The care that the Pomeranian needs is not excessive and mainly concerns the coat’s care so that it always has a healthy and tidy appearance. You will need to brush it regularly, preferably every day, to get rid of dirt and avoid knots and tangles. You will also need to take off your shoes every day and generally check that they are always well.

Another important aspect is to protect it from the cold. If you see him shivering, cover him with a coat when you take him for a walk. In this article, you can check out some models of clothes for small dogs.

Educating a Pomeranian

The Pomeranian is known to be a brilliant dog, and, as a result, he can sometimes become too spoiled. You will have to educate him firmly and establish rules from when you adopt him: let him get on the sofa or not, when and where he should eat, etc. Regularity and stability are essential factors in making the Pomeranian feel comfortable in the home.

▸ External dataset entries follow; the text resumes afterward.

theorem pv_inner_eval (t0 : List (List String)) (i : Nat) (hi : i < t0.length) (d : List Int) :
    (List.range' (i + 1) (t0.length - (i + 1))).foldl (fun st j => pvStep i j st) (pvT t0 i, d)
      = (pvT t0 (i + 1),
          d ++ ((List.range' (i + 1) (t0.length - (i + 1))).filter
              (fun j => pvKey (t0.getD j []) == pvKey (t0.getD i []))).map (fun (j : Nat) => (j : Int))) := by
  have hbase : pvT t0 i = (pvT t0 i).set i (t0.getD i []) := by
    rw [← pv_getD_pvT t0 i i (by omega), pv_setD_self']
  conv_lhs => rw [hbase]
  rw [pv_inner_go t0 i hi _ _ d (by
    intro j hjm
    have := List.mem_range'_1.mp hjm
    omega) rfl]
  congr 1
  have hfm : ((List.range' (i + 1) (t0.length - (i + 1))).filter
        (fun j => pvKey (t0.getD j []) == pvKey (t0.getD i []))).map (fun j => t0.getD j [])
      = (((List.range' (i + 1) (t0.length - (i + 1))).map (fun j => t0.getD j [])).filter
          (fun q => pvKey q == pvKey (t0.getD i []))) := by
    conv_rhs => rw [List.filter_map]
    rfl
  rw [hfm, pv_map_getD_range' (t0.length - (i + 1)) t0 (i + 1) rfl]
  apply List.ext_getElem (by simp [pv_len_pvT])
  intro p h1 h2
  simp only [List.length_set, pv_len_pvT] at h1
  have hgd : t0.getD i [] = t0[i] := by
    rw [List.getD_eq_getElem?_getD, List.getElem?_eq_getElem hi]
    rfl
  by_cases hpi : p = i
  · subst hpi
    rw [List.getElem_set_self (by simp only [List.length_set, pv_len_pvT]; exact hi)]
    simp only [pvT, List.getElem_mapIdx]
    rw [if_pos (by omega), hgd]
  · rw [List.getElem_set_ne (by omega)]
    simp only [pvT, List.getElem_mapIdx]
    by_cases hlt : p < i
    · rw [if_pos hlt, if_pos (by omega)]
    · rw [if_neg hlt, if_neg (by omega)]

theorem pv_T_zero (t0 : List (List String)) : pvT t0 0 = t0 := by
  apply List.ext_getElem (by simp [pv_len_pvT])
  intro p h1 h2
  simp [pvT, List.getElem_mapIdx]

theorem pv_phase1 (t0 : List (List String)) : ∀ i, i ≤ t0.length →
    (List.range i).foldl
        (fun st i => (List.range' (i + 1) (t0.length - (i + 1))).foldl (fun st j => pvStep i j st) st)
        (t0, ([] : List Int))
      = (pvT t0 i, pvDups t0 i) := by
  intro i
  induction i with
  | zero =>
    intro _
    rw [List.range_zero, List.foldl_nil, pv_T_zero]
    rfl
  | succ i ih =>
    intro h
    rw [List.range_succ, List.foldl_append, ih (by omega), List.foldl_cons, List.foldl_nil]
    rw [pv_inner_eval t0 i (by omega)]
    congr 1
    simp only [pvDups, List.range_succ, List.flatMap_append, List.flatMap_cons, List.flatMap_nil,
      List.append_nil]

theorem pv_T_eq_M (t0 : List (List String)) : pvT t0 (t0.length - 1) = pvM t0 := by
  apply List.ext_getElem (by simp [pv_len_pvT, pvM])
  intro p h1 h2
  simp only [pv_len_pvT] at h1
  simp only [pvT, pvM, List.getElem_mapIdx]
  by_cases hlt : p < t0.length - 1
  · rw [if_pos hlt]
  · rw [if_neg hlt]
    have hp : p + 1 = t0.length := by omega
    rw [hp, List.drop_length, List.filter_nil]
    rfl

theorem pv_mem_dups (t0 : List (List String)) (m : Nat) (hm : m < t0.length) :
    ((m : Int) ∈ pvDups t0 (t0.length - 1)) ↔ pvHasEarlier t0 m = true := by
  simp only [pvDups, List.mem_flatMap, List.mem_map, List.mem_filter, List.mem_range,
    List.mem_range'_1, pvHasEarlier, List.any_eq_true]
  constructor
  · rintro ⟨p, hp, j, ⟨⟨hj1, hjk⟩, hjc⟩⟩
    have hjm : j = m := by omega
    subst hjm
    rw [pv_beq_comm] at hjk
    exact ⟨p, by omega, hjk⟩
  · rintro ⟨p, hp, hk⟩
    rw [pv_beq_comm] at hk
    exact ⟨p, by omega, m, ⟨⟨by omega, hk⟩, rfl⟩⟩

theorem pv_zero_not_mem_dups (t0 : List (List String)) (i : Nat) : ¬ ((0 : Int) ∈ pvDups t0 i) := by
  intro h
  simp only [pvDups] at h
  rw [List.mem_flatMap] at h
  obtain ⟨p, hp, hj⟩ := h
  rw [List.mem_map] at hj
  obtain ⟨j, hjf, hj0⟩ := hj
  rw [List.mem_filter] at hjf
  have := List.mem_range'_1.mp hjf.1
  omega

theorem pv_delShift (q : Nat → Prop) [inst : DecidablePred q] (r : List String) :
    ∀ (ms : List Nat) (rs : List (List String)), (∀ m ∈ ms, 1 ≤ m) →
      ms.foldl (fun t m => if q m then t.eraseIdx m else t) (r :: rs)
        = r :: (ms.map (· - 1)).foldl (fun t m => if q (m + 1) then t.eraseIdx m else t) rs := by
  intro ms
  induction ms with
  | nil => intro rs _; rfl
  | cons m ms ih =>
    intro rs hm
    have h1 : 1 ≤ m := hm m (by simp)
    simp only [List.foldl_cons, List.map_cons]
    have hqe : q m ↔ q ((m - 1) + 1) := by rw [Nat.sub_add_cancel h1]
    by_cases hq : q m
    · rw [if_pos hq, if_pos (hqe.mp hq)]
      have he : (r :: rs).eraseIdx m = r :: rs.eraseIdx (m - 1) := by
        conv_lhs => rw [show m = (m - 1) + 1 from (Nat.sub_add_cancel h1).symm]
        rw [List.eraseIdx_cons_succ]
      rw [he]
      exact ih _ (fun x hx => hm x (by simp [hx]))
    · rw [if_neg hq, if_neg (fun hc => hq (hqe.mpr hc))]
      exact ih _ (fun x hx => hm x (by simp [hx]))

theorem pv_rev_range_succ (k : Nat) :
    (List.range (k + 1)).reverse = ((List.range' 1 k).reverse) ++ [0] := by
  rw [List.range_succ_eq_map, List.reverse_cons]
  congr 1
  congr 1
  rw [List.range'_eq_map_range]
  apply List.map_congr_left
  intro x _
  omega

theorem pv_map_sub_one (k : Nat) :
    (((List.range' 1 k).reverse).map (· - 1)) = (List.range k).reverse := by
  rw [List.map_reverse, List.range'_eq_map_range, List.map_map]
  congr 1
  have : ((· - 1) ∘ (1 + ·) : Nat → Nat) = id := by
    funext x
    simp
  rw [this, List.map_id]

theorem pv_delG : ∀ (t : List (List String)) (q : Nat → Prop) (inst : DecidablePred q),
    ((List.range (t.length + 1)).reverse).foldl (fun t m => if q m then t.eraseIdx m else t) t
      = pvIdxFilter (fun p => decide (q p)) t := by
  intro t
  induction t with
  | nil =>
    intro q inst
    show [0].foldl _ [] = _
    by_cases hq : q 0 <;> simp [pvIdxFilter, hq, List.eraseIdx]
  | cons r rs ih =>
    intro q inst
    rw [show (r :: rs).length + 1 = (rs.length + 1) + 1 by simp, pv_rev_range_succ,
      List.foldl_append]
    rw [pv_delShift q r _ rs (by
      intro m hm
      rw [List.mem_reverse, List.mem_range'_1] at hm
      omega)]
    rw [pv_map_sub_one, pv_rev_range_succ, ← pv_rev_range_succ]
    rw [show (List.range (rs.length + 1)).reverse
        = (List.range (rs.length + 1)).reverse from rfl]
    rw [ih (fun p => q (p + 1)) (fun p => inst (p + 1))]
    simp only [List.foldl_cons, List.foldl_nil, pvIdxFilter]
    by_cases hq : q 0
    · rw [if_pos hq, if_pos (by simp [hq]), List.eraseIdx_cons_zero]
    · rw [if_neg hq, if_neg (by simp [hq])]

theorem pv_pyRange_up0 (b : Int) :
    PySem.List.pyRange 0 b 1 = (List.range b.toNat).map (fun m : Nat => (m : Int)) := by
  rw [PySem.List.pyRange_one]
  simp

theorem pv_pyRange_up (k n : Nat) :
    PySem.List.pyRange ((k : Int) + 1) (n : Int) 1
      = (List.range' (k + 1) (n - (k + 1))).map (fun m : Nat => (m : Int)) := by
  rw [PySem.List.pyRange_one]
  have h1 : ((n : Int) - ((k : Int) + 1)).toNat = n - (k + 1) := by omega
  rw [h1, List.range'_eq_map_range, List.map_map]
  apply List.map_congr_left
  intro x _
  simp only [Function.comp_apply]
  push_cast
  ring

theorem pv_pyRange_down (n : Nat) :
    PySem.List.pyRange (n : Int) 0 (-1) = ((List.range' 1 n).reverse).map (fun m : Nat => (m : Int)) := by
  rw [PySem.List.pyRange_neg_one]
  apply List.ext_getElem (by simp)
  intro p h1 h2
  simp only [List.getElem_map, List.getElem_reverse, List.getElem_range, List.getElem_range',
    List.length_range', List.length_reverse]
  simp only [List.length_map, List.length_range] at h1
  simp only [List.length_map, List.length_reverse, List.length_range'] at h2
  omega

When he is a puppy, you will have to work on socialization, a stage during which he will learn to relate to people, children, dogs, cats, and objects. Everything he knows and comes into contact with within this phase must be a positive stimulus because it will help him grow up friendly and fearless. Proper socialization is the basis for a good education as an adult.

When he is about to leave the puppy phase, you can go ahead and begin teaching him basic obedience commands using positive reinforcement (sit, lean over, lie down, or be fair). Educating him will be an activity that will help strengthen your bond.

Later, you can also teach him advanced orders and fun tricks: since the Pomeranian is brilliant, you will see that you will have no problem teaching him different orders.

The health of the Pomeranian

If you are thinking of adopting a Pomeranian puppy, you must know that it sheds its hair between 4 and 8 months of life. This is an entirely normal phase, and that should not cause you to worry. In this stage, it loses practically all its hair to put on the final hair it will have as an adult.

You should also know that crosses with dogs from the same family can lead to severe genetic problems. It is a situation that occurs in individual farms, non-compliant places, or when dogs are mated without knowing how to do it properly.

The eye diseases are frequent in Pomerania, and it is expected, especially in older dogs.

Dislocations (incorrect position of a bone), discomfort with the teeth, or an open fontanel (a problem that leaves an area of ​​the skull open) are other frequent but less common problems.

Taking the dog to the vet every six months and checking its face, limb, and body movements in general, and making sure it has no abnormal bumps are the main actions to identify any diseases. Furthermore, you will always have to respect the vaccination schedule and use internal vials and pesticides.